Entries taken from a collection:
-- pv_equiv track=rewrite | github.com/acmeism/RosettaCodeData | Task/Factorial-base-numbers-indexing-permutations-of-a-collection/Python/factorial-base-numbers-indexing-permutations-of-a-collection.py | int_to_fbn
-- ===== SOURCE A (Python) =====
-- def int_to_fbn(i):
--     """
--
--     convert integer i to factorial based number
--
--     """
--     current = i
--     divisor = 2
--     new_fbn = []
--     while current > 0:
--         remainder = current % divisor
--         current = current // divisor
--         new_fbn.append(remainder)
--         divisor += 1
--
--     return list(reversed(new_fbn))
-- ===== SOURCE B (Python) =====
-- def int_to_fbn(i):
--     """
--
--     convert integer i to factorial based number
--
--     """
--     if i <= 0:
--         return []
--     # factorial weights [1!, 2!, ..., k!] with k! the largest factorial <= i
--     weights = [1]
--     j = 1
--     while weights[-1] * (j + 1) <= i:
--         j += 1
--         weights.append(weights[-1] * j)
--     # most-significant digit first: divide down the precomputed weights
--     out = []
--     cur = i
--     for w in reversed(weights):
--         out.append(cur // w)
--         cur %= w
--     return out
-- ===== Notes on version B (the rewrite author's own statement) =====
-- stated objective: alternative
-- what changed: Instead of A's bottom-up loop (repeated % and // by a growing divisor, collecting least-significant digits and reversing at the end), B first grows the list of factorial weights up to the largest factorial not exceeding i, then emits the digits most-significant-first by dividing down the precomputed weights, with no final reversal.
import Mathlib
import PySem

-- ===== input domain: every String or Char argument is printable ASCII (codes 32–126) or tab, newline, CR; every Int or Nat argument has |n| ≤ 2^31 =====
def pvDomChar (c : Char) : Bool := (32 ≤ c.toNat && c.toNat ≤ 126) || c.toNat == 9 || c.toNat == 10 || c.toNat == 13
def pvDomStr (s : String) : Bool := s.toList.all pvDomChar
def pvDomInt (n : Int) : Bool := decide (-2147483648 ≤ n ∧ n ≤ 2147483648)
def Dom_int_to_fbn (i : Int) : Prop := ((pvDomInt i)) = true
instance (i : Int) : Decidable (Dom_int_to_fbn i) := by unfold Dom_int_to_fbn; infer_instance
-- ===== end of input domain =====

-- B replaces A's divide-and-reverse loop by precomputing the factorial weights and emitting
-- the digits most-significant-first by top-down division (objective: alternative decomposition).

-- ===== PORT A =====
-- A's while loop: repeated % and // by a growing divisor, digits least-significant-first.
-- (the '2 ≤ divisor' conjunct only makes the recursion total; every call has divisor ≥ 2)
def aLoop (current divisor : Int) : List Int :=
  if h : 0 < current ∧ 2 ≤ divisor then
    PySem.Int.mod current divisor :: aLoop (PySem.Int.floordiv current divisor) (divisor + 1)
  else []
termination_by current.toNat
decreasing_by
  have hlt : PySem.Int.floordiv current divisor < current :=
    (PySem.Int.floordiv_lt_iff_lt_mul (by omega : (0:Int) < divisor)).2
      (by nlinarith [h.1, h.2])
  omega

def int_to_fbn (i : Int) : List Int := (aLoop i 2).reverse

-- ===== PORT B =====
-- B's weight-growing while loop: returns [f, f*(j+1), f*(j+1)*(j+2), …] while the next
-- product stays ≤ i.  (the '1 ≤ f ∧ 1 ≤ j' conjuncts only make the recursion total;
-- the call in int_to_fbn_alt has f = j = 1 and the loop keeps f ≥ 1, j ≥ 1)
def growWeights (i f j : Int) : List Int :=
  if h : 1 ≤ f ∧ 1 ≤ j ∧ f * (j + 1) ≤ i then
    f :: growWeights i (f * (j + 1)) (j + 1)
  else [f]
termination_by (i - f).toNat
decreasing_by
  have h2 : f + 1 ≤ f * (j + 1) := by nlinarith [h.1, h.2.1]
  omega

-- B's for-loop over the reversed weights: digit = cur // w, cur = cur % w.
def divOut (cur : Int) (ws : List Int) : List Int :=
  match ws with
  | [] => []
  | w :: rest => PySem.Int.floordiv cur w :: divOut (PySem.Int.mod cur w) rest

def int_to_fbn_alt (i : Int) : List Int :=
  if i ≤ 0 then [] else divOut i (growWeights i 1 1).reverse

-- ===== PRECONDITION & SPEC =====
def Spec_int_to_fbn (i : Int) (out : List Int) : Prop := out = int_to_fbn_alt i
instance (i : Int) (out : List Int) : Decidable (Spec_int_to_fbn i out) := by unfold Spec_int_to_fbn; infer_instance

-- ===== CLAIM (what is proved, stated in full; the proofs are below) =====
def Claim_equal_int_to_fbn : Prop := ∀ (i : Int), Dom_int_to_fbn i → Spec_int_to_fbn i (int_to_fbn i)

-- ===== LEMMAS AND PROOFS =====

-- divOut together with the running remainder (proof-only helper).
def divOutP (cur : Int) (ws : List Int) : List Int × Int :=
  match ws with
  | [] => ([], cur)
  | w :: rest =>
    let p := divOutP (PySem.Int.mod cur w) rest
    (PySem.Int.floordiv cur w :: p.1, p.2)

theorem divOut_eq_fst (ws : List Int) : ∀ c, divOut c ws = (divOutP c ws).1 := by
  induction ws with
  | nil => intro c; rfl
  | cons w rest ih => intro c; simp [divOut, divOutP, ih]

-- floor-division arithmetic: splitting one division by d·v into one by d then one by v
theorem fd_mul (a d v : Int) (hd : 0 < d) (hv : 0 < v) :
    PySem.Int.floordiv a (d * v) = PySem.Int.floordiv (PySem.Int.floordiv a d) v := by
  rw [PySem.Int.floordiv_eq_ediv_of_pos (by positivity : (0:Int) < d * v),
      PySem.Int.floordiv_eq_ediv_of_pos hd, PySem.Int.floordiv_eq_ediv_of_pos hv]
  exact (Int.ediv_ediv_of_nonneg hd.le).symm

theorem fm_mod (a d v : Int) (hd : 0 < d) (hv : 0 < v) :
    PySem.Int.mod (PySem.Int.mod a (d * v)) d = PySem.Int.mod a d := by
  rw [PySem.Int.mod_eq_emod_of_pos (by positivity : (0:Int) < d * v),
      PySem.Int.mod_eq_emod_of_pos hd, PySem.Int.mod_eq_emod_of_pos hd]
  exact Int.emod_emod_of_dvd a ⟨v, rfl⟩

theorem fd_mod (a d v : Int) (hd : 0 < d) (hv : 0 < v) :
    PySem.Int.floordiv (PySem.Int.mod a (d * v)) d
      = PySem.Int.mod (PySem.Int.floordiv a d) v := by
  rw [PySem.Int.mod_eq_emod_of_pos (by positivity : (0:Int) < d * v),
      PySem.Int.floordiv_eq_ediv_of_pos hd, PySem.Int.floordiv_eq_ediv_of_pos hd,
      PySem.Int.mod_eq_emod_of_pos hv]
  have hq := Int.ediv_add_emod a (d * v)
  set q := a / (d * v) with hqdef
  set r := a % (d * v) with hrdef
  have hr0 : 0 ≤ r := Int.emod_nonneg a (by positivity)
  have hrlt : r < d * v := Int.emod_lt_of_pos a (by positivity)
  have h1 : a / d = r / d + v * q := by
    have he : a = r + (v * q) * d := by nlinarith [hq]
    rw [he, Int.add_mul_ediv_right _ _ (by omega : d ≠ 0)]
  rw [h1, Int.add_mul_emod_self_left]
  have hrd0 : 0 ≤ r / d := Int.ediv_nonneg hr0 hd.le
  have hrdlt : r / d < v := by
    rcases lt_or_ge (r / d) v with h | h
    · exact h
    · exfalso
      have h2 : (r / d) * d ≤ r := Int.ediv_mul_le r (by omega)
      nlinarith
  exact (Int.emod_eq_of_lt hrd0 hrdlt).symm

-- key lemma: dividing by weights all scaled by d equals first dividing by d,
-- then dividing by the unscaled weights (with the remainder tracked).
theorem divOutP_map_mul (d : Int) (hd : 0 < d) :
    ∀ (vs : List Int), (∀ v ∈ vs, 0 < v) → ∀ c,
      divOutP c (vs.map (fun v => d * v)) =
        ((divOutP (PySem.Int.floordiv c d) vs).1,
         d * (divOutP (PySem.Int.floordiv c d) vs).2 + PySem.Int.mod c d) := by
  intro vs
  induction vs with
  | nil =>
    intro _ c
    simp only [List.map_nil, divOutP]
    have := PySem.Int.floordiv_mul_add_mod c d
    simp only [Prod.mk.injEq, true_and]
    linarith [mul_comm (PySem.Int.floordiv c d) d]
  | cons v rest ih =>
    intro hpos c
    have hv : 0 < v := hpos v (by simp)
    have hrest : ∀ x ∈ rest, 0 < x := fun x hx => hpos x (by simp [hx])
    simp only [List.map_cons, divOutP]
    rw [ih hrest (PySem.Int.mod c (d * v))]
    rw [fd_mul c d v hd hv, fd_mod c d v hd hv, fm_mod c d v hd hv]

-- appending the final weight 1 emits the running remainder as last digit
theorem divOut_append_one : ∀ (ws : List Int) (c : Int),
    divOut c (ws ++ [1]) = (divOutP c ws).1 ++ [(divOutP c ws).2] := by
  intro ws
  induction ws with
  | nil =>
    intro c
    simp [divOut, divOutP, PySem.Int.floordiv]
  | cons w rest ih =>
    intro c
    simp [divOut, divOutP, ih]

-- a trailing weight 1 drives the remainder to 0
theorem divOutP_last_one : ∀ (ws : List Int) (c : Int),
    (divOutP c (ws ++ [1])).2 = 0 := by
  intro ws
  induction ws with
  | nil => intro c; simp [divOutP, PySem.Int.mod]
  | cons w rest ih => intro c; simp [divOutP, ih]

-- growWeights always starts with its seed weight
theorem growWeights_head (i f j : Int) : ∃ t, growWeights i f j = f :: t := by
  rw [growWeights]
  split
  · exact ⟨_, rfl⟩
  · exact ⟨[], rfl⟩

-- all weights are ≥ 1
theorem growWeights_pos (i : Int) : ∀ (f j : Int), 1 ≤ f → ∀ w ∈ growWeights i f j, 1 ≤ w := by
  intro f j
  induction f, j using growWeights.induct i with
  | case1 f j h ih =>
    intro hf w hw
    rw [growWeights, dif_pos h] at hw
    rcases List.mem_cons.1 hw with rfl | hw
    · exact hf
    · exact ih (by nlinarith [h.2.1]) w hw
  | case2 f j h =>
    intro hf w hw
    rw [growWeights, dif_neg h] at hw
    simp at hw; omega

-- scaling: the weights of i for seed d·f are d times the weights of i // d for seed f
theorem growWeights_mul (d : Int) (hd : 0 < d) :
    ∀ (f j i : Int), 1 ≤ f →
      growWeights i (d * f) j
        = (growWeights (PySem.Int.floordiv i d) f j).map (fun v => d * v) := by
  intro f j i
  induction f, j using growWeights.induct (PySem.Int.floordiv i d) with
  | case1 f j h ih =>
    intro hf
    have hg : 1 ≤ d * f ∧ 1 ≤ j ∧ d * f * (j + 1) ≤ i := by
      refine ⟨by nlinarith, h.2.1, ?_⟩
      have h3 := (PySem.Int.le_floordiv_iff_mul_le hd).1 h.2.2
      nlinarith
    rw [growWeights, dif_pos hg]
    conv_rhs => rw [growWeights, dif_pos h]
    simp only [List.map_cons, List.cons.injEq]
    refine ⟨trivial, ?_⟩
    have hrec := ih (by nlinarith [h.1, h.2.1])
    rw [show d * f * (j + 1) = d * (f * (j + 1)) by ring]
    exact hrec
  | case2 f j h =>
    intro hf
    have hg : ¬ (1 ≤ d * f ∧ 1 ≤ j ∧ d * f * (j + 1) ≤ i) := by
      intro hc
      exact h ⟨hf, hc.2.1, (PySem.Int.le_floordiv_iff_mul_le hd).2 (by nlinarith [hc.2.2])⟩
    rw [growWeights, dif_neg hg]
    conv_rhs => rw [growWeights, dif_neg h]
    simp

-- main induction: A's reversed digit list equals B's top-down division,
-- for current = c > 0 and divisor = d ≥ 2 (B's weights seeded at j = d - 1).
theorem main_lemma : ∀ (n : Nat) (c d : Int), c.toNat ≤ n → 0 < c → 2 ≤ d →
    (aLoop c d).reverse = divOut c (growWeights c 1 (d - 1)).reverse := by
  intro n
  induction n with
  | zero => intro c d hc h0 _; omega
  | succ n ih =>
    intro c d hc h0 hd
    have hdpos : (0:Int) < d := by omega
    by_cases hcd : c < d
    · -- one digit: A emits c % d = c; B's weight list is just [1]
      have hmod : PySem.Int.mod c d = c := by
        rw [PySem.Int.mod_eq_emod_of_pos hdpos]
        exact Int.emod_eq_of_lt h0.le hcd
      have hfd : PySem.Int.floordiv c d = 0 := by
        rw [PySem.Int.floordiv_eq_ediv_of_pos hdpos]
        exact Int.ediv_eq_zero_of_lt h0.le hcd
      rw [aLoop, dif_pos ⟨h0, hd⟩, hfd, aLoop, dif_neg (by omega)]
      rw [growWeights, dif_neg (by intro hcon; omega)]
      simp [divOut, hmod, PySem.Int.floordiv]
    · -- c ≥ d: peel the least-significant digit on both sides
      push_neg at hcd
      have hc1 : 1 ≤ PySem.Int.floordiv c d :=
        (PySem.Int.le_floordiv_iff_mul_le hdpos).2 (by omega)
      have hlt : PySem.Int.floordiv c d < c :=
        (PySem.Int.floordiv_lt_iff_lt_mul hdpos).2 (by nlinarith)
      have hle : (PySem.Int.floordiv c d).toNat ≤ n := by omega
      -- LHS
      rw [aLoop, dif_pos ⟨h0, hd⟩]
      rw [List.reverse_cons]
      rw [ih (PySem.Int.floordiv c d) (d + 1) hle (by omega) (by omega)]
      -- RHS: unfold growWeights once, then factor d out of the remaining weights
      have hgw1 : growWeights c 1 (d - 1) = 1 :: growWeights c d d := by
        rw [growWeights, dif_pos ⟨le_refl 1, by omega, by omega⟩]
        rw [show (1:Int) * ((d - 1) + 1) = d by ring, show (d - 1) + 1 = d by ring]
      have hmul := growWeights_mul d hdpos 1 d c le_rfl
      rw [mul_one] at hmul
      rw [hgw1, hmul]
      obtain ⟨t, ht⟩ := growWeights_head (PySem.Int.floordiv c d) 1 d
      have hpos : ∀ v ∈ (growWeights (PySem.Int.floordiv c d) 1 d).reverse, 0 < v := by
        intro v hv
        have := growWeights_pos (PySem.Int.floordiv c d) 1 d le_rfl v (List.mem_reverse.1 hv)
        omega
      rw [show (d + 1) - 1 = d by ring]
      rw [List.reverse_cons, ← List.map_reverse]
      rw [divOut_append_one, divOutP_map_mul d hdpos _ hpos c]
      have hr0 : (divOutP (PySem.Int.floordiv c d)
          (growWeights (PySem.Int.floordiv c d) 1 d).reverse).2 = 0 := by
        rw [ht, List.reverse_cons]
        exact divOutP_last_one t.reverse _
      rw [hr0, mul_zero, zero_add]
      rw [divOut_eq_fst]

-- ===== VERDICT (by name: the statement is the Claim_ definition above) =====
theorem int_to_fbn_spec : Claim_equal_int_to_fbn := by
  intro i _
  unfold Spec_int_to_fbn int_to_fbn int_to_fbn_alt
  by_cases h : i ≤ 0
  · rw [aLoop, dif_neg (by omega), if_pos h]; rfl
  · rw [if_neg h]
    have hm := main_lemma i.toNat i 2 le_rfl (by omega) le_rfl
    rw [show (2:Int) - 1 = 1 by ring] at hm
    exact hm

**TO DO**. All lines above from the one with "push_neg at hcd" to the one with "unfold Spec_int_to_fbn int_to_fbn", inclusive, should be copied exactly, and no other lines.

**ANSWER TO THIS TASK**.
      push_neg at hcd
      have hc1 : 1 ≤ PySem.Int.floordiv c d :=
        (PySem.Int.le_floordiv_iff_mul_le hdpos).2 (by omega)
      have hlt : PySem.Int.floordiv c d < c :=
        (PySem.Int.floordiv_lt_iff_lt_mul hdpos).2 (by nlinarith)
      have hle : (PySem.Int.floordiv c d).toNat ≤ n := by omega
      -- LHS
      rw [aLoop, dif_pos ⟨h0, hd⟩]
      rw [List.reverse_cons]
      rw [ih (PySem.Int.floordiv c d) (d + 1) hle (by omega) (by omega)]
      -- RHS: unfold growWeights once, then factor d out of the remaining weights
      have hgw1 : growWeights c 1 (d - 1) = 1 :: growWeights c d d := by
        rw [growWeights, dif_pos ⟨le_refl 1, by omega, by omega⟩]
        rw [show (1:Int) * ((d - 1) + 1) = d by ring, show (d - 1) + 1 = d by ring]
      have hmul := growWeights_mul d hdpos 1 d c le_rfl
      rw [mul_one] at hmul
      rw [hgw1, hmul]
      obtain ⟨t, ht⟩ := growWeights_head (PySem.Int.floordiv c d) 1 d
      have hpos : ∀ v ∈ (growWeights (PySem.Int.floordiv c d) 1 d).reverse, 0 < v := by
        intro v hv
        have := growWeights_pos (PySem.Int.floordiv c d) 1 d le_rfl v (List.mem_reverse.1 hv)
        omega
      rw [show (d + 1) - 1 = d by ring]
      rw [List.reverse_cons, ← List.map_reverse]
      rw [divOut_append_one, divOutP_map_mul d hdpos _ hpos c]
      have hr0 : (divOutP (PySem.Int.floordiv c d)
          (growWeights (PySem.Int.floordiv c d) 1 d).reverse).2 = 0 := by
        rw [ht, List.reverse_cons]
        exact divOutP_last_one t.reverse _
      rw [hr0, mul_zero, zero_add]
      rw [divOut_eq_fst]

-- ===== VERDICT (by name: the statement is the Claim_ definition above) =====
theorem int_to_fbn_spec : Claim_equal_int_to_fbn := by
  intro i _
  unfold Spec_int_to_fbn int_to_fbn int_to_fbn_alt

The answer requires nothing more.